-- pv_equiv track=rewrite | github.com/SC-Edwin/ds-super-crema | modules/upload_automation/platforms/unity/unity_ads.py | _unity_count_valid_video_pairs
-- ===== SOURCE A (Python) =====
-- from typing import Dict, List, Any, Callable
--
-- def _unity_filter_video_files_for_pack(videos: List[Dict[str, Any]]) -> List[Dict[str, Any]]:
--     """Marketer/uni.py와 동일: mp4 비디오만 (playable/html 제외)."""
--     return [
--         v
--         for v in (videos or [])
--         if not (
--             "playable" in (v.get("name") or "").lower()
--             or (v.get("name") or "").lower().endswith(".html")
--         )
--         and (v.get("name") or "").lower().endswith(".mp4")
--     ]
--
-- def _unity_count_valid_video_pairs(videos: List[Dict[str, Any]]) -> int:
--     """세로+가로 쌍이 맞는 주제 수 (upload_unity_creatives_to_campaign과 동일 규칙)."""
--     video_files = _unity_filter_video_files_for_pack(videos)
--     subjects: dict[str, list[dict]] = {}
--     for v in video_files:
--         base = (v.get("name") or "").split("_")[0]
--         subjects.setdefault(base, []).append(v)
--     n = 0
--     for items in subjects.values():
--         portrait = next((x for x in items if "1080x1920" in (x.get("name") or "")), None)
--         landscape = next((x for x in items if "1920x1080" in (x.get("name") or "")), None)
--         if portrait and landscape:
--             n += 1
--     return n
-- ===== SOURCE B (Python) =====
-- from typing import Dict, List, Any
--
-- def _unity_filter_video_files_for_pack(videos: List[Dict[str, Any]]) -> List[Dict[str, Any]]:
--     return [
--         v
--         for v in (videos or [])
--         if not (
--             "playable" in (v.get("name") or "").lower()
--             or (v.get("name") or "").lower().endswith(".html")
--         )
--         and (v.get("name") or "").lower().endswith(".mp4")
--     ]
--
-- def _unity_count_valid_video_pairs(videos: List[Dict[str, Any]]) -> int:
--     """One pass: collect subjects seen in portrait and in landscape, intersect."""
--     portrait_subjects = set()
--     landscape_subjects = set()
--     for v in _unity_filter_video_files_for_pack(videos):
--         name = v.get("name") or ""
--         base = name.split("_")[0]
--         if "1080x1920" in name:
--             portrait_subjects.add(base)
--         if "1920x1080" in name:
--             landscape_subjects.add(base)
--     return len(portrait_subjects & landscape_subjects)
-- ===== Notes on version B (the rewrite author's own statement) =====
-- stated objective: simpler
-- what changed: Replaces the dict-of-lists grouping plus per-subject next() scans with a single pass that records each subject in a portrait set and/or a landscape set and returns the size of their intersection.
import Mathlib
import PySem

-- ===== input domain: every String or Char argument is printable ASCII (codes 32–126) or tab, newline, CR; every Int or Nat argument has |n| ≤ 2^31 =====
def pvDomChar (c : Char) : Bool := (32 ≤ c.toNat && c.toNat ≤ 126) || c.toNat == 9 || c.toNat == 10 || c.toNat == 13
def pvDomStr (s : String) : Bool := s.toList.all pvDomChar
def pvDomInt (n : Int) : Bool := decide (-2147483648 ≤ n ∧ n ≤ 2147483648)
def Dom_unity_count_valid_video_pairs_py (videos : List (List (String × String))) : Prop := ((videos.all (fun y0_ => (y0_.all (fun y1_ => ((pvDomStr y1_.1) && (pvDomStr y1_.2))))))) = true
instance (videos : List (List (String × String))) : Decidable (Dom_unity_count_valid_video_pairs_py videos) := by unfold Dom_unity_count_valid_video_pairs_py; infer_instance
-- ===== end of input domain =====

-- B replaces A's dict-of-lists grouping plus per-subject next() scans by a single pass that
-- collects a portrait-subject set and a landscape-subject set and counts their intersection
-- (objective: simpler; same asymptotic cost).

-- ===== PORT A =====
-- (v.get("name") or "") : a video dict is an association list, lookup is the first match;
-- a missing key gives None and "or" turns it (and only falsy values, i.e. "") into "".
def pvName (v : List (String × String)) : String :=
  ((PySem.Dict.mk v).get? "name").getD ""

-- _unity_filter_video_files_for_pack, shared verbatim by the Python A and B
def pvFilterVideos (videos : List (List (String × String))) : List (List (String × String)) :=
  videos.filter (fun v =>
    !(PySem.Str.isIn "playable" (PySem.Str.lower (pvName v))
        || PySem.Str.endswith (PySem.Str.lower (pvName v)) ".html")
      && PySem.Str.endswith (PySem.Str.lower (pvName v)) ".mp4")

-- (name).split("_")[0]: split with a nonempty separator always yields a nonempty list,
-- so the [0] indexing is total (neither getD branch can fire)
def pvBase (v : List (String × String)) : String :=
  ((PySem.Str.split? (pvName v) "_").getD []).headD ""

-- Python truthiness of "portrait"/"landscape": None is falsy, a dict is truthy iff nonempty
def pvTruthy (o : Option (List (String × String))) : Bool :=
  match o with
  | none => false
  | some x => !x.isEmpty

def unity_count_valid_video_pairs_py (videos : List (List (String × String))) : Int :=
  let video_files := pvFilterVideos videos
  let subjects : PySem.Dict String (List (List (String × String))) :=
    video_files.foldl (fun d v => d.modify (pvBase v) [] (fun xs => xs ++ [v])) PySem.Dict.empty
  subjects.values.foldl (fun n items =>
    let portrait := items.find? (fun x => PySem.Str.isIn "1080x1920" (pvName x))
    let landscape := items.find? (fun x => PySem.Str.isIn "1920x1080" (pvName x))
    if pvTruthy portrait && pvTruthy landscape then n + 1 else n) 0

-- ===== PORT B =====
def unity_count_valid_video_pairs_py_alt (videos : List (List (String × String))) : Int :=
  let sets :=
    (pvFilterVideos videos).foldl
      (fun (pl : PySem.Set String × PySem.Set String) v =>
        let name := pvName v
        let base := ((PySem.Str.split? name "_").getD []).headD ""
        (if PySem.Str.isIn "1080x1920" name then pl.1.add base else pl.1,
         if PySem.Str.isIn "1920x1080" name then pl.2.add base else pl.2))
      (PySem.Set.empty, PySem.Set.empty)
  PySem.Set.len (sets.1.inter sets.2)

-- ===== PRECONDITION & SPEC =====
def Spec_unity_count_valid_video_pairs_py (videos : List (List (String × String))) (out : Int) : Prop := out = unity_count_valid_video_pairs_py_alt videos
instance (videos : List (List (String × String))) (out : Int) : Decidable (Spec_unity_count_valid_video_pairs_py videos out) := by unfold Spec_unity_count_valid_video_pairs_py; infer_instance

-- ===== CLAIM (what is proved, stated in full; the proofs are below) =====
def Claim_equal_unity_count_valid_video_pairs_py : Prop := ∀ (videos : List (List (String × String))), Dom_unity_count_valid_video_pairs_py videos → Spec_unity_count_valid_video_pairs_py videos (unity_count_valid_video_pairs_py videos)

-- ===== LEMMAS AND PROOFS =====

-- the two substring tests, named for the proofs
def pvP (x : List (String × String)) : Bool := PySem.Str.isIn "1080x1920" (pvName x)
def pvL (x : List (String × String)) : Bool := PySem.Str.isIn "1920x1080" (pvName x)

-- every dict that survives the filter is nonempty (its lowered name ends in ".mp4")
theorem pvFilter_ne_nil (videos : List (List (String × String))) :
    ∀ x ∈ pvFilterVideos videos, x ≠ [] := by
  intro x hx hx0
  subst hx0
  rcases List.mem_filter.mp hx with ⟨_, hc⟩
  exact absurd hc (by decide)

-- Python truthiness of next(...) over a list of nonempty dicts is plain existence
theorem pvTruthy_find? (l : List (List (String × String))) (p : List (String × String) → Bool)
    (h : ∀ x ∈ l, x ≠ []) : pvTruthy (l.find? p) = l.any p := by
  cases hf : l.find? p with
  | none =>
      have ha : l.any p = false := by
        simp only [List.any_eq_false]
        exact List.find?_eq_none.mp hf
      simp [pvTruthy, ha]
  | some x =>
      have hmem := List.mem_of_find?_eq_some hf
      have hpx := List.find?_some hf
      have hne := h x hmem
      simp only [pvTruthy]
      rw [List.isEmpty_eq_false_iff.mpr hne]
      exact (List.any_eq_true.mpr ⟨x, hmem, hpx⟩).symm

-- A's grouping dict: its group at key c is the in-order sublist of items with base c
theorem pvGroupA (fs : List (List (String × String))) (c : String) :
    ((fs.foldl (fun d v => d.modify (pvBase v) [] (fun xs => xs ++ [v])) PySem.Dict.empty).getD c [])
      = fs.filter (fun v => pvBase v == c) := by
  have h : fs.foldl (fun d v => d.modify (pvBase v) [] (fun xs => xs ++ [v])) PySem.Dict.empty
      = (fs.map (fun v => (pvBase v, v))).foldl
          (fun d p => d.modify p.1 [] (fun xs => xs ++ [p.2])) PySem.Dict.empty := by
    rw [List.foldl_map]
  rw [h, PySem.Dict.getD_foldl_modify_append, List.filter_map]
  simp [Function.comp_def]

-- A's grouping dict: its keys are the distinct bases in first-occurrence order
theorem pvKeysA (fs : List (List (String × String))) :
    ((fs.foldl (fun d v => d.modify (pvBase v) [] (fun xs => xs ++ [v]))
        (PySem.Dict.empty : PySem.Dict String (List (List (String × String))))).keys)
      = PySem.Set.ofList (fs.map pvBase) := by
  rw [PySem.Dict.keys_foldl_modify_key fs pvBase [] (fun _ v xs => xs ++ [v]) PySem.Dict.empty]
  rw [PySem.Dict.keys_empty, PySem.Set.update_nil_left]

-- A computes the number of distinct bases that have both a portrait and a landscape item
theorem pvA_eq_countP (videos : List (List (String × String))) :
    unity_count_valid_video_pairs_py videos
      = ((PySem.Set.ofList ((pvFilterVideos videos).map pvBase)).countP
          (fun k => ((pvFilterVideos videos).any fun x => (pvBase x == k) && pvP x)
                 && ((pvFilterVideos videos).any fun x => (pvBase x == k) && pvL x)) : Int) := by
  set fs := pvFilterVideos videos with hfs
  have hnodup : ((fs.foldl (fun d v => d.modify (pvBase v) [] (fun xs => xs ++ [v]))
      (PySem.Dict.empty : PySem.Dict String (List (List (String × String))))).keys).Nodup := by
    exact PySem.Dict.nodup_keys_foldl_modify_key fs pvBase [] (fun _ v xs => xs ++ [v])
      PySem.Dict.empty PySem.Dict.nodup_keys_empty
  simp only [unity_count_valid_video_pairs_py, ← hfs]
  rw [PySem.Dict.values_eq_map_keys _ hnodup []]
  rw [List.foldl_map, pvKeysA]
  have hgroups : ∀ (n : Int) (k : String),
      (fun n k =>
        let portrait := ((fs.foldl (fun d v => d.modify (pvBase v) [] (fun xs => xs ++ [v]))
            PySem.Dict.empty).getD k []).find? (fun x => PySem.Str.isIn "1080x1920" (pvName x))
        let landscape := ((fs.foldl (fun d v => d.modify (pvBase v) [] (fun xs => xs ++ [v]))
            PySem.Dict.empty).getD k []).find? (fun x => PySem.Str.isIn "1920x1080" (pvName x))
        if pvTruthy portrait && pvTruthy landscape then n + 1 else n) n k
      = (fun n k => if ((fs.any fun x => (pvBase x == k) && pvP x)
                    && ((fs.any fun x => (pvBase x == k) && pvL x))) then n + 1 else n) n k := by
    intro n k
    simp only [pvGroupA]
    have hne : ∀ x ∈ fs.filter (fun v => pvBase v == k), x ≠ [] := by
      intro x hx
      exact pvFilter_ne_nil videos x (List.mem_filter.mp hx).1
    rw [pvTruthy_find? _ _ hne, pvTruthy_find? _ _ hne, List.any_filter, List.any_filter]
    rfl
  rw [funext fun n => funext fun k => hgroups n k]
  rw [PySem.List.foldl_count_if]
  simp

-- inline forms in B's port, named for the proofs
theorem pvBase_def (v : List (String × String)) :
    ((PySem.Str.split? (pvName v) "_").getD []).headD "" = pvBase v := rfl
theorem pvP_def (v : List (String × String)) :
    PySem.Str.isIn "1080x1920" (pvName v) = pvP v := rfl
theorem pvL_def (v : List (String × String)) :
    PySem.Str.isIn "1920x1080" (pvName v) = pvL v := rfl

-- B's paired fold splits into two independent set folds
theorem pvB_split (fs : List (List (String × String))) (s t : PySem.Set String) :
    fs.foldl
      (fun (pl : PySem.Set String × PySem.Set String) v =>
        (if pvP v then pl.1.add (pvBase v) else pl.1,
         if pvL v then pl.2.add (pvBase v) else pl.2)) (s, t)
    = (fs.foldl (fun s v => if pvP v then s.add (pvBase v) else s) s,
       fs.foldl (fun t v => if pvL v then t.add (pvBase v) else t) t) := by
  induction fs generalizing s t with
  | nil => rfl
  | cons v fs ih =>
      simp only [List.foldl_cons]
      rw [ih]

-- a conditional add-fold is the plain add-fold over the filtered list, i.e. an ordered dedup
theorem pvCondFold (p : List (String × String) → Bool)
    (fs : List (List (String × String))) (s : PySem.Set String) :
    fs.foldl (fun s v => if p v then s.add (pvBase v) else s) s
      = PySem.Set.update s ((fs.filter p).map pvBase) := by
  rw [PySem.Set.update_map_eq_foldl_add]
  induction fs generalizing s with
  | nil => rfl
  | cons v fs ih =>
      simp only [List.foldl_cons, List.filter_cons]
      by_cases hp : p v = true
      · rw [if_pos hp, if_pos hp]
        simp only [List.foldl_cons]
        exact ih _
      · rw [if_neg hp, if_neg hp]
        exact ih _

-- the two counts agree: both count the distinct bases having a portrait and a landscape item
theorem pvAB (videos : List (List (String × String))) :
    unity_count_valid_video_pairs_py videos = unity_count_valid_video_pairs_py_alt videos := by
  rw [pvA_eq_countP]
  simp only [unity_count_valid_video_pairs_py_alt, pvBase_def, pvP_def, pvL_def]
  rw [pvB_split, pvCondFold, pvCondFold]
  set fs := pvFilterVideos videos with hfs
  set PS := PySem.Set.update PySem.Set.empty ((fs.filter pvP).map pvBase) with hPS
  set LS := PySem.Set.update PySem.Set.empty ((fs.filter pvL).map pvBase) with hLS
  have hPSof : PS = PySem.Set.ofList ((fs.filter pvP).map pvBase) := by
    rw [hPS]; exact PySem.Set.update_nil_left _
  have hLSof : LS = PySem.Set.ofList ((fs.filter pvL).map pvBase) := by
    rw [hLS]; exact PySem.Set.update_nil_left _
  have hnP : PS.Nodup := by rw [hPSof]; exact PySem.Set.nodup_ofList _
  have hperm :
      ((PySem.Set.ofList (fs.map pvBase)).filter
        (fun k => (fs.any fun x => (pvBase x == k) && pvP x)
               && (fs.any fun x => (pvBase x == k) && pvL x))).Perm (PS.inter LS) := by
    rw [List.perm_ext_iff_of_nodup
      (List.Nodup.filter _ (PySem.Set.nodup_ofList _)) (PySem.Set.nodup_inter _ _ hnP)]
    intro b
    rw [List.mem_filter, PySem.Set.mem_inter, hPSof, hLSof,
        PySem.Set.mem_ofList, PySem.Set.mem_ofList, PySem.Set.mem_ofList]
    simp only [List.mem_map, List.mem_filter, List.any_eq_true, Bool.and_eq_true, beq_iff_eq]
    constructor
    · rintro ⟨-, ⟨x, hx, hbx, hpx⟩, ⟨y, hy, hby, hly⟩⟩
      exact ⟨⟨x, ⟨hx, hpx⟩, hbx⟩, ⟨y, ⟨hy, hly⟩, hby⟩⟩
    · rintro ⟨⟨x, ⟨hx, hpx⟩, hbx⟩, ⟨y, ⟨hy, hly⟩, hby⟩⟩
      exact ⟨⟨x, hx, hbx⟩, ⟨x, hx, hbx, hpx⟩, ⟨y, hy, hby, hly⟩⟩
  simp only [List.countP_eq_length_filter, PySem.Set.len]
  rw [hperm.length_eq]

-- ===== VERDICT (by name: the statement is the Claim_ definition above) =====
theorem unity_count_valid_video_pairs_py_spec : Claim_equal_unity_count_valid_video_pairs_py := by
  intro videos _
  exact pvAB videos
********************
- _About this task_
Only lines holding the word "lists" belong in the answer; copy all of them from the records.

- _Answer_
-- what changed: Replaces the dict-of-lists grouping plus per-subject next() scans with a single pass that records each subject in a portrait set and/or a landscape set and returns the size of their intersection.
-- B replaces A's dict-of-lists grouping plus per-subject next() scans by a single pass that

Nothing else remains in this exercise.